Phase 2: Utilizing Variable Entity Types
Recognizing limitations in the model’s ability to identify variable entity types within rules, the team integrated this information directly into the prompts. For example, if a rule involved a variable like “?b”, they would specify its potential types (e.g., “/time/event” or “/sports/sports_championship_event”). This crucial addition significantly improved the model’s performance in generating accurate explanations.

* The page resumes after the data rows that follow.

-- pv_equiv track=rewrite | github.com/Aragath/NCTU-AICapstone2022 | environment.py | _expand_flight_plan
-- ===== SOURCE A (Python) =====
-- def _expand_flight_plan(flight_plan: str) -> str:
--     assert isinstance(flight_plan, str)
--
--     # 3W2E -> 000WWE
--
--     fp = ""
--     while flight_plan:
--         i = 0
--         while i < len(flight_plan) and flight_plan[i].isnumeric():
--             i += 1
--
--         if i == len(flight_plan):
--             # plan ends with a number
--             # but trailing number has no effect
--             break
--         elif i == 0:
--             # plan starts with NESWC
--             fp += flight_plan[i]
--         else:
--             # plan starts with a number
--             fp += int(flight_plan[:i]) * "0" + flight_plan[i]
--
--         flight_plan = flight_plan[i+1:]
--
--     return fp
-- ===== SOURCE B (Python) =====
-- def _expand_flight_plan(flight_plan: str) -> str:
--     assert isinstance(flight_plan, str)
--     # single pass: accumulate the run-length digits, flush on each direction char
--     out = []
--     num = ""
--     for ch in flight_plan:
--         if ch.isnumeric():
--             num += ch
--         else:
--             out.append((int(num) if num else 0) * "0" + ch)
--             num = ""
--     # a trailing number has no effect
--     return "".join(out)
-- ===== Notes on version B (the rewrite author's own statement) =====
-- stated objective: faster
-- what changed: Replaced A's outer while loop that rescans the remaining string with an inner index loop and repeatedly re-slices it by a single for-pass over the characters that maintains a pending digit-run accumulator and flushes it at each direction character.
import Mathlib
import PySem

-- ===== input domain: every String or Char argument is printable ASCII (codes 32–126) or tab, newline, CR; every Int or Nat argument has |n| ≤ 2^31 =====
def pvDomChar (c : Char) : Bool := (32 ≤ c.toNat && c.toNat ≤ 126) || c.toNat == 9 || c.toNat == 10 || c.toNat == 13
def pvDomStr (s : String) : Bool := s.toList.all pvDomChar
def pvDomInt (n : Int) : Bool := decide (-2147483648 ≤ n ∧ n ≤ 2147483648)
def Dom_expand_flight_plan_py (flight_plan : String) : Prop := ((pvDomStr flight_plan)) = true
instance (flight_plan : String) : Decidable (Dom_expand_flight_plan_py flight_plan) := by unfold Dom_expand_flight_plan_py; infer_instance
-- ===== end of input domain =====

-- B replaces A's nested rescanning loops by a simpler single pass with a pending-digit-run
-- accumulator; the return values agree on all of Dom (A returns normally there).
-- Python's str.isnumeric agrees with str.isdigit ('0'..'9') on the printable-ASCII domain Dom,
-- so both ports render it as PySem.Chars.isdigit (exact on Dom).

-- ===== PORT A =====
-- inner loop `while i < len(flight_plan) and flight_plan[i].isnumeric(): i += 1`
def pvACount (s : List Char) (i : Nat) : Nat :=
  if i < s.length ∧ PySem.Chars.isdigit (s.getD i ' ') = true then pvACount s (i + 1) else i
termination_by s.length - i
decreasing_by omega

-- outer `while flight_plan:` loop; state = (remaining flight_plan, fp)
def pvALoop (s : List Char) (fp : List Char) : List Char :=
  if hs : s = [] then fp
  else
    let i := pvACount s 0
    if i = s.length then fp              -- plan ends with a number: break
    else if i = 0 then
      pvALoop (s.drop (i + 1)) (fp ++ [s.getD i ' '])
    else
      -- int(flight_plan[:i]): a nonempty ASCII digit string here, so int() returns its value
      pvALoop (s.drop (i + 1))
        (fp ++ List.replicate ((PySem.Int.ofChars? (s.take i)).getD 0).toNat '0' ++ [s.getD i ' '])
termination_by s.length
decreasing_by
  all_goals
    have h0 : 0 < s.length := List.length_pos_iff.mpr hs
    simp [List.length_drop]; omega

def expand_flight_plan_py (flight_plan : String) : String :=
  String.mk (pvALoop flight_plan.toList [])

-- ===== PORT B =====
-- one fold step; state = (output so far, pending digit run `num`)
def pvBStep (acc : List Char × List Char) (c : Char) : List Char × List Char :=
  if PySem.Chars.isdigit c then (acc.1, acc.2 ++ [c])
  else
    (acc.1 ++
       List.replicate (if acc.2.isEmpty then 0
                       else ((PySem.Int.ofChars? acc.2).getD 0).toNat) '0' ++ [c],
     [])

def expand_flight_plan_py_alt (flight_plan : String) : String :=
  String.mk (flight_plan.toList.foldl pvBStep ([], [])).1   -- trailing num discarded

-- ===== PRECONDITION & SPEC =====
def Spec_expand_flight_plan_py (flight_plan : String) (out : String) : Prop := out = expand_flight_plan_py_alt flight_plan
instance (flight_plan : String) (out : String) : Decidable (Spec_expand_flight_plan_py flight_plan out) := by unfold Spec_expand_flight_plan_py; infer_instance

-- ===== CLAIM (what is proved, stated in full; the proofs are below) =====
def Claim_equal_expand_flight_plan_py : Prop := ∀ (flight_plan : String), Dom_expand_flight_plan_py flight_plan → Spec_expand_flight_plan_py flight_plan (expand_flight_plan_py flight_plan)

-- ===== LEMMAS AND PROOFS =====

-- value of a digit run, as both ports compute it (0 for the empty run)
def pvVal (t : List Char) : Nat := ((PySem.Int.ofChars? t).getD 0).toNat

-- common characterisation of the expansion, by digit-run blocks
def pvE (s : List Char) : List Char :=
  match h : List.dropWhile PySem.Chars.isdigit s with
  | [] => []
  | c :: rest =>
      List.replicate (pvVal (List.takeWhile PySem.Chars.isdigit s)) '0' ++ c :: pvE rest
termination_by s.length
decreasing_by
  have := List.length_dropWhile_le (p := PySem.Chars.isdigit) (l := s)
  simp [h] at this; omega

theorem pvE_of_drop_nil (s : List Char) (h : List.dropWhile PySem.Chars.isdigit s = []) :
    pvE s = [] := by
  rw [pvE]; split
  · rfl
  · rename_i c rest h'; rw [h] at h'; exact absurd h' (by simp)

theorem pvE_of_drop_cons (s : List Char) (c : Char) (rest : List Char)
    (h : List.dropWhile PySem.Chars.isdigit s = c :: rest) :
    pvE s = List.replicate (pvVal (List.takeWhile PySem.Chars.isdigit s)) '0' ++ c :: pvE rest := by
  rw [pvE]; split
  · rename_i h'; rw [h] at h'; exact absurd h' (by simp)
  · rename_i c' rest' h'; rw [h] at h'
    obtain ⟨rfl, rfl⟩ : c' = c ∧ rest' = rest := by
      constructor <;> injection h' <;> simp_all
    rfl

theorem pvACount_spec (s : List Char) (i : Nat) :
    pvACount s i = i + (List.takeWhile PySem.Chars.isdigit (s.drop i)).length := by
  fun_induction pvACount s i
  case case1 =>
    rename_i i h ih
    obtain ⟨hlt, hd⟩ := h
    rw [List.getD_eq_getElem s ' ' hlt] at hd
    rw [ih, List.drop_eq_getElem_cons hlt, List.takeWhile_cons]
    simp [hd]; omega
  case case2 =>
    rename_i i h
    by_cases hlt : i < s.length
    · have hd : PySem.Chars.isdigit s[i] = false := by
        rcases Bool.eq_false_or_eq_true (PySem.Chars.isdigit s[i]) with h'|h'
        · exact absurd ⟨hlt, by rw [List.getD_eq_getElem s ' ' hlt]; exact h'⟩ h
        · exact h'
      rw [List.drop_eq_getElem_cons hlt, List.takeWhile_cons]
      simp [hd]
    · rw [List.drop_eq_nil_of_le (by omega)]; simp

theorem pvALoop_spec (s fp : List Char) : pvALoop s fp = fp ++ pvE s := by
  fun_induction pvALoop s fp
  case case1 =>
    rename_i fp
    rw [pvE_of_drop_nil [] (by simp)]; simp
  case case2 =>
    rename_i s fp hs i hi
    have ht : i = (List.takeWhile PySem.Chars.isdigit s).length := by
      show pvACount s 0 = _; rw [pvACount_spec]; simp
    have htd := List.takeWhile_append_dropWhile (p := PySem.Chars.isdigit) (l := s)
    have hlen : (List.takeWhile PySem.Chars.isdigit s).length
        + (List.dropWhile PySem.Chars.isdigit s).length = s.length := by
      conv_rhs => rw [← htd]
      exact List.length_append.symm
    have hd : List.dropWhile PySem.Chars.isdigit s = [] := by
      have : (List.dropWhile PySem.Chars.isdigit s).length = 0 := by omega
      exact List.eq_nil_of_length_eq_zero this
    rw [pvE_of_drop_nil s hd]; simp
  case case3 =>
    rename_i s fp hs i hi h0 ih
    have ht : i = (List.takeWhile PySem.Chars.isdigit s).length := by
      show pvACount s 0 = _; rw [pvACount_spec]; simp
    have htnil : List.takeWhile PySem.Chars.isdigit s = [] :=
      List.eq_nil_of_length_eq_zero (by omega)
    have hd : List.dropWhile PySem.Chars.isdigit s = s := by
      conv_rhs => rw [← List.takeWhile_append_dropWhile (p := PySem.Chars.isdigit) (l := s)]
      rw [htnil]; simp
    obtain ⟨c, rest, rfl⟩ : ∃ c rest, s = c :: rest := by
      cases s with
      | nil => exact absurd rfl hs
      | cons c rest => exact ⟨c, rest, rfl⟩
    rw [ih, pvE_of_drop_cons _ c rest hd, htnil]
    have hv : pvVal [] = 0 := by decide
    rw [hv]
    simp [h0]
  case case4 =>
    rename_i s fp hs i hi h0 ih
    have ht : i = (List.takeWhile PySem.Chars.isdigit s).length := by
      show pvACount s 0 = _; rw [pvACount_spec]; simp
    have htd := List.takeWhile_append_dropWhile (p := PySem.Chars.isdigit) (l := s)
    have hlen : (List.takeWhile PySem.Chars.isdigit s).length
        + (List.dropWhile PySem.Chars.isdigit s).length = s.length := by
      conv_rhs => rw [← htd]
      exact List.length_append.symm
    obtain ⟨c, rest, hd⟩ : ∃ c rest, List.dropWhile PySem.Chars.isdigit s = c :: rest := by
      cases hcase : List.dropWhile PySem.Chars.isdigit s with
      | nil => exact absurd (by rw [hcase] at hlen; simp at hlen; omega : i = s.length) hi
      | cons c rest => exact ⟨c, rest, rfl⟩
    have hdropi : List.drop i s = c :: rest := by
      conv_lhs => rw [← htd]
      rw [ht, List.drop_left, hd]
    have hilt : i < s.length := by omega
    have hgetD : s.getD i ' ' = c := by
      rw [List.getD_eq_getElem s ' ' hilt]
      have h2 : (List.drop i s)[0]'(by rw [hdropi]; simp) = c := by simp [hdropi]
      rw [List.getElem_drop] at h2
      simpa using h2
    have hdrop1 : List.drop (i + 1) s = rest := by
      rw [← List.drop_drop (i := 1) (j := i), hdropi]; simp
    have htake : List.take i s = List.takeWhile PySem.Chars.isdigit s := by
      conv_lhs => rw [← htd]
      rw [ht, List.take_left]
    rw [ih, pvE_of_drop_cons s c rest hd, hgetD, hdrop1, htake]
    show _ = fp ++ (List.replicate (pvVal _) '0' ++ c :: pvE rest)
    unfold pvVal
    simp

theorem pvFold_spec (s out num : List Char)
    (h : ∀ c ∈ num, PySem.Chars.isdigit c = true) :
    (s.foldl pvBStep (out, num)).1 = out ++ pvE (num ++ s) := by
  induction s generalizing out num with
  | nil =>
    rw [List.foldl_nil, List.append_nil,
        pvE_of_drop_nil num (List.dropWhile_eq_nil_iff.mpr (by simpa using h))]
    simp
  | cons c s' ih =>
    rw [List.foldl_cons]
    by_cases hc : PySem.Chars.isdigit c = true
    · rw [show pvBStep (out, num) c = (out, num ++ [c]) from by simp [pvBStep, hc]]
      rw [ih out (num ++ [c]) (by intro x hx; rcases List.mem_append.mp hx with hx | hx
                                  · exact h x hx
                                  · simp at hx; subst hx; exact hc)]
      simp
    · have hc' : PySem.Chars.isdigit c = false := by simpa using hc
      rw [show pvBStep (out, num) c
            = (out ++ List.replicate (if num.isEmpty then 0
                       else ((PySem.Int.ofChars? num).getD 0).toNat) '0' ++ [c], []) from by
            simp [pvBStep, hc']]
      rw [ih _ [] (by simp)]
      have hdw : List.dropWhile PySem.Chars.isdigit (num ++ c :: s') = c :: s' := by
        rw [List.dropWhile_append]
        simp [List.dropWhile_eq_nil_iff.mpr (by simpa using h), hc']
      have htw : List.takeWhile PySem.Chars.isdigit (num ++ c :: s') = num := by
        rw [List.takeWhile_append_of_pos h, List.takeWhile_cons_of_neg (by simp [hc'])]
        simp
      rw [pvE_of_drop_cons _ c s' hdw, htw]
      have hval : (if num.isEmpty then 0
                   else ((PySem.Int.ofChars? num).getD 0).toNat) = pvVal num := by
        cases num with
        | nil => decide
        | cons a l => simp [pvVal]
      rw [hval]
      simp

-- ===== VERDICT (by name: the statement is the Claim_ definition above) =====
theorem expand_flight_plan_py_spec : Claim_equal_expand_flight_plan_py := by
  intro fp _
  unfold Spec_expand_flight_plan_py expand_flight_plan_py expand_flight_plan_py_alt
  rw [pvALoop_spec, pvFold_spec fp.toList [] [] (by simp)]
  simp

Phase 3: Comparing Models & Chain-of-Thought Prompting
Building on the success of incorporating variable entity types, the researchers further enhanced their approach with Chain-of-Thought (CoT) prompting. This strategy guides the LLM through a series of reasoning steps: parsing the rule, identifying components, determining relevant types for variables, interpreting each part of the rule, synthesizing the information, and finally generating a concise explanation. This phase also expanded the evaluation to include GPT-4o Mini and Gemini 2.0 Flash alongside GPT-3.5 Turbo.
Also Read:
- Advancing Explainability in Knowledge Graph Predictions
- Bridging the Gap: How AI Helps Access Manufacturing Knowledge Graphs
Key Findings and Future Directions
The human evaluation of the generated explanations focused on correctness (accuracy and logical order), clarity (ease of understanding), and the presence of missed or hallucinated entities and relations. The results were encouraging:
- The combination of Chain-of-Thought prompting and providing variable type information yielded the most accurate and readable explanations.
- Among the models tested, Gemini 2.0 Flash demonstrated the best overall performance, followed by GPT-4o Mini. GPT-3.5 Turbo also showed improved performance with CoT prompting.
- Models generally performed better on simpler rules (fewer components, binary relations) compared to more complex ones (three atoms, concatenated relations, or mediator nodes).
- The study also explored the concept of “LLM-as-a-judge,” where LLMs themselves evaluate the quality of generated explanations. While some biases were observed (LLMs tending to favor their own family’s models), the approach showed promise for scalable evaluation and generating pseudo-ground truth data for future model fine-tuning.
This research marks a significant step towards making complex logical rules in knowledge graphs more understandable for humans. While challenges remain, particularly with highly complex rules, the findings highlight a promising direction for enhancing the interpretability and usability of knowledge graphs through natural language explanations generated by large language models.